4. Why did the St. Louis advertising and PR industries lose their prominence? I doubt that public policy was the main factor.
And to the extent that public policy was a factor, the article suggests that it was the removal of protectionist intra-national trade barriers that precipitated the decline, rather than active measures to screw over mid-sized cities.
At lot of nonsense. During the time that St Louis was declining, smaller cities like Phoenix and Denver were thriving and growing. And it’s not just western cities — nearby Indianapolis, Columbus, and Nashville have all boomed since 1980 and each now has more than twice the population of the city of St Louis (in fact, St Louis has managed to lose an even greater percentage of its peak population than has Detroit!) St Louis’s failure and decline is its own, not the inevitable result of externally-imposed changes that have affected all similarly situated cities.
There is kind of an issue here, not so much economic but political, about what sort of role medium sized metropolises should play in our society, how important regions should be vis-à-vis the nation, etc. Do we really want to take ALL the scientific talent in our society, all the corporate decision making, all the culture generating activity, all the highest intellectual and academic positions, and transfer them over time to half a dozen major cities — LA, SF, NYC, DC, maybe Boston and Chicago — leaving the “flyover space” between as a wasteland inhabited by ill-educated peasants?
Or would we prefer a nation with much more dispersed economic and cultural activity? Where St Louis has major league sports and industries and advertising agencies, where Cleveland has world-quality universities and orchestras, where Seattle and its outskirts are home for the planet’s leading software firms?
Shouldn’t this be a permissible topic of debate? Shouldn’t this be intentionally — rather than accidentally — shaped by politics and legislation? And is it actually liberal or conservative to chose one alternative or another?
To mike shupp,
You pose your concerns as questions, but there is no one to answer you. I suggest reforming your concerns as proposals. Format: “This is wrong, that is wrong, this would be better”
Then you could argue for your positions and suggest your solutions.

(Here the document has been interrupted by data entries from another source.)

-- pv_equiv track=rewrite | github.com/guystern26/Query-Tester | packages/query-tester/stage/bin/analysis/static_analyzer.py | _strip_quoted
-- ===== SOURCE A (Python) =====
-- def _strip_quoted(spl):
--     # type: (str) -> str
--     """Remove content inside single and double quotes to avoid false matches."""
--     result = []  # type: List[str]
--     i = 0
--     while i < len(spl):
--         ch = spl[i]
--         if ch in ('"', "'"):
--             quote = ch
--             i += 1
--             while i < len(spl):
--                 if spl[i] == "\\" and i + 1 < len(spl):
--                     i += 2
--                     continue
--                 if spl[i] == quote:
--                     break
--                 i += 1
--             i += 1
--             continue
--         result.append(ch)
--         i += 1
--     return "".join(result)
-- ===== SOURCE B (Python) =====
-- def _strip_quoted(spl):
--     # type: (str) -> str
--     """Remove content inside single and double quotes to avoid false matches."""
--     out = []
--     quote = None
--     escaped = False
--     for ch in spl:
--         if escaped:
--             escaped = False
--         elif quote is not None:
--             if ch == "\\":
--                 escaped = True
--             elif ch == quote:
--                 quote = None
--         elif ch in ('"', "'"):
--             quote = ch
--         else:
--             out.append(ch)
--     return "".join(out)
-- ===== Notes on version B (the rewrite author's own statement) =====
-- stated objective: idiomatic
-- what changed: Replaced the index-based outer/inner while loops with a single flat for-loop state machine over the characters, keeping an active-quote variable and an escaped flag instead of scanning ahead for the closing quote.
import Mathlib
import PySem

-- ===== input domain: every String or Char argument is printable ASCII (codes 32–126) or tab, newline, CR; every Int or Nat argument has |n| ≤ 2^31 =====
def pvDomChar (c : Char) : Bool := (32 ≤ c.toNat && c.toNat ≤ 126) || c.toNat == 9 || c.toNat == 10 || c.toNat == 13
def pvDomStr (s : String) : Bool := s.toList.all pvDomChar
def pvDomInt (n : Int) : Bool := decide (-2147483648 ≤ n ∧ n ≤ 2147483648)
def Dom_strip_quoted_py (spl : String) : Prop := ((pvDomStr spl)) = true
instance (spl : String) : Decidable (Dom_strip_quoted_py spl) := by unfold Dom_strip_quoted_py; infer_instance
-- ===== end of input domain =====

-- B rewrites A's index-based outer/inner while loops as one flat state-machine pass
-- (active-quote variable + escaped flag); same values, no speed claim.

-- ===== PORT A =====
-- inner while loop of A: starting at index i, scan for the closing `quote`,
-- skipping backslash escapes; returns the index where the loop stops.
def stripA_inner (s : List Char) (quote : Char) (i : Nat) : Nat :=
  if _h : i < s.length then
    if s[i]! = '\\' ∧ i + 1 < s.length then stripA_inner s quote (i + 2)
    else if s[i]! = quote then i
    else stripA_inner s quote (i + 1)
  else i
termination_by s.length - i

-- the inner loop never moves backwards (needed for the outer loop's termination)
theorem stripA_inner_ge (s : List Char) (quote : Char) (i : Nat) :
    i ≤ stripA_inner s quote i := by
  fun_induction stripA_inner s quote i with
  | case1 i h hb ih => omega
  | case2 i h hb hq => omega
  | case3 i h hb hq ih => omega
  | case4 i h => omega

-- outer while loop of A, accumulating `result`
def stripA_outer (s : List Char) (i : Nat) (result : List Char) : List Char :=
  if _h : i < s.length then
    if s[i]! = '"' ∨ s[i]! = '\'' then
      stripA_outer s (stripA_inner s (s[i]!) (i + 1) + 1) result
    else
      stripA_outer s (i + 1) (result ++ [s[i]!])
  else result
termination_by s.length - i
decreasing_by
  · have := stripA_inner_ge s (s[i]!) (i + 1); omega
  · omega

def strip_quoted_py (spl : String) : String :=
  String.ofList (stripA_outer spl.toList 0 [])

-- ===== PORT B =====
-- flat state machine: `quote` = active quote character (none when outside),
-- `escaped` = previous char was a backslash inside a quote
def stripB_go : List Char → Option Char → Bool → List Char
  | [], _, _ => []
  | _ :: rest, some q, true => stripB_go rest (some q) false
  | c :: rest, some q, false =>
      if c = '\\' then stripB_go rest (some q) true
      else if c = q then stripB_go rest none false
      else stripB_go rest (some q) false
  | c :: rest, none, _ =>
      if c = '"' ∨ c = '\'' then stripB_go rest (some c) false
      else c :: stripB_go rest none false

def strip_quoted_py_alt (spl : String) : String :=
  String.ofList (stripB_go spl.toList none false)

-- ===== PRECONDITION & SPEC =====
def Spec_strip_quoted_py (spl : String) (out : String) : Prop := out = strip_quoted_py_alt spl
instance (spl : String) (out : String) : Decidable (Spec_strip_quoted_py spl out) := by unfold Spec_strip_quoted_py; infer_instance

-- ===== CLAIM (what is proved, stated in full; the proofs are below) =====
def Claim_equal_strip_quoted_py : Prop := ∀ (spl : String), Dom_strip_quoted_py spl → Spec_strip_quoted_py spl (strip_quoted_py spl)

-- ===== LEMMAS AND PROOFS =====

-- A's inner quote-scan agrees with B's in-quote state: B consumes exactly the
-- characters A's inner loop skips, ending right after the closing quote.
theorem inner_eq (s : List Char) (q : Char) (hq : q ≠ '\\') (j : Nat) :
    stripB_go (s.drop j) (some q) false
      = stripB_go (s.drop (stripA_inner s q j + 1)) none false := by
  fun_induction stripA_inner s q j with
  | case1 j h hb ih =>
    -- s[j] = '\\' and j+1 < length: escape, skip two
    obtain ⟨hbs, hlt⟩ := hb
    rw [List.drop_eq_getElem_cons h, List.drop_eq_getElem_cons hlt]
    simp only [List.getElem!_eq_getElem?_getD, List.getElem?_eq_getElem h,
      Option.getD_some] at hbs
    simp [stripB_go, hbs, ih]
  | case2 j h hb hc =>
    -- s[j] = q: closing quote
    rw [List.drop_eq_getElem_cons h]
    simp only [List.getElem!_eq_getElem?_getD, List.getElem?_eq_getElem h,
      Option.getD_some] at hc
    simp [stripB_go, hc, hq]
  | case3 j h hb hc ih =>
    rw [List.drop_eq_getElem_cons h]
    simp only [List.getElem!_eq_getElem?_getD, List.getElem?_eq_getElem h,
      Option.getD_some] at hc
    by_cases hbs : s[j] = '\\'
    · -- trailing backslash (j+1 = length): B arms escape, then input ends
      have hj1 : s.length ≤ j + 1 := by
        by_contra hlt
        exact hb ⟨by simpa [List.getElem!_eq_getElem?_getD, List.getElem?_eq_getElem h] using hbs,
          Nat.lt_of_not_le hlt⟩
      have hd1 : s.drop (j + 1) = [] := List.drop_eq_nil_of_le hj1
      have hge := stripA_inner_ge s q (j + 1)
      have hd2 : s.drop (stripA_inner s q (j + 1) + 1) = [] :=
        List.drop_eq_nil_of_le (by omega)
      simp [stripB_go, hbs, hd1, hd2]
    · simp [stripB_go, hbs, hc, ih]
  | case4 j h =>
    have hd1 : s.drop j = [] := List.drop_eq_nil_of_le (by omega)
    have hd2 : s.drop (j + 1) = [] := List.drop_eq_nil_of_le (by omega)
    simp [hd1, hd2, stripB_go]

-- A's outer loop from index i equals `result` followed by B run on the rest
theorem outer_eq (s : List Char) (i : Nat) (result : List Char) :
    stripA_outer s i result = result ++ stripB_go (s.drop i) none false := by
  fun_induction stripA_outer s i result with
  | case1 i result h hq ih =>
    rw [List.drop_eq_getElem_cons h]
    simp only [List.getElem!_eq_getElem?_getD, List.getElem?_eq_getElem h,
      Option.getD_some] at hq
    have hnb : s[i] ≠ '\\' := by
      rcases hq with hq | hq <;> rw [hq] <;> decide
    have hi := inner_eq s s[i] hnb (i + 1)
    rw [ih, List.getElem!_eq_getElem?_getD, List.getElem?_eq_getElem h,
      Option.getD_some]
    simp [stripB_go, hq, ← hi]
  | case2 i result h hq ih =>
    rw [List.drop_eq_getElem_cons h]
    simp only [List.getElem!_eq_getElem?_getD, List.getElem?_eq_getElem h,
      Option.getD_some] at hq
    rw [ih]
    simp only [List.getElem!_eq_getElem?_getD, List.getElem?_eq_getElem h,
      Option.getD_some]
    simp [stripB_go, hq]
  | case3 i result h =>
    have hd : s.drop i = [] := List.drop_eq_nil_of_le (by omega)
    simp [hd, stripB_go]

-- ===== VERDICT (by name: the statement is the Claim_ definition above) =====
theorem strip_quoted_py_spec : Claim_equal_strip_quoted_py := by
  intro spl _
  unfold Spec_strip_quoted_py strip_quoted_py strip_quoted_py_alt
  rw [outer_eq]
  simp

I hope the solutions would not be: Let’s form a division of the government to review all of the voluntary choices which are bringing about these (supposedly) bad effects, and either prevent them by law (force) or pay the people to do something else.
I will reverse your last question. Shouldn’t all this be left to the voluntary choices of the people involved, which are not accidents, instead of being directed by politics and legislation?
More simply, who is supposed to force the next engineer to move to Omaha rather than to Chicago, and how could he possibly know what would be better, and for whom? It didn’t work out well for the USSR or current Russia when they tried this.
Andrew:
I don’t have any definite proposals in mind, just a general notion that “things” ought to be spread about a bit more. It’s sad to drive across country and see how many small towns and medium sized cities have shrunk over the past few decades, Once these were good places to live and raise families, and now they’re places from which young people flee for the big cities.
One suggestion: do some outsourcing for the federal government. Decentralize. Put a big chunk of the FAA in Atlanta, for example. Move Veteran Administration paper processing to Cleveland. Put some DoD purchasing offices in Dayton and Riverside. Put the Patent Office in Walla Walla. Move the “summer White House” to Anchorage.
This is a big country — 3000 miles across, with 300 million people — big as all Europe combined. It’s preposterous to let half a dozen costal metropolises monopolize our urban environment.
The fact that St Louis has been in decline, doesn’t mean that all medium sized metro areas are similarly afflicted — there are a whole lot that have been growing while St Louis has been shrinking.
Last Republican mayor in 1949.
The Supreme Court could be moved to a more central, more representative location in the country.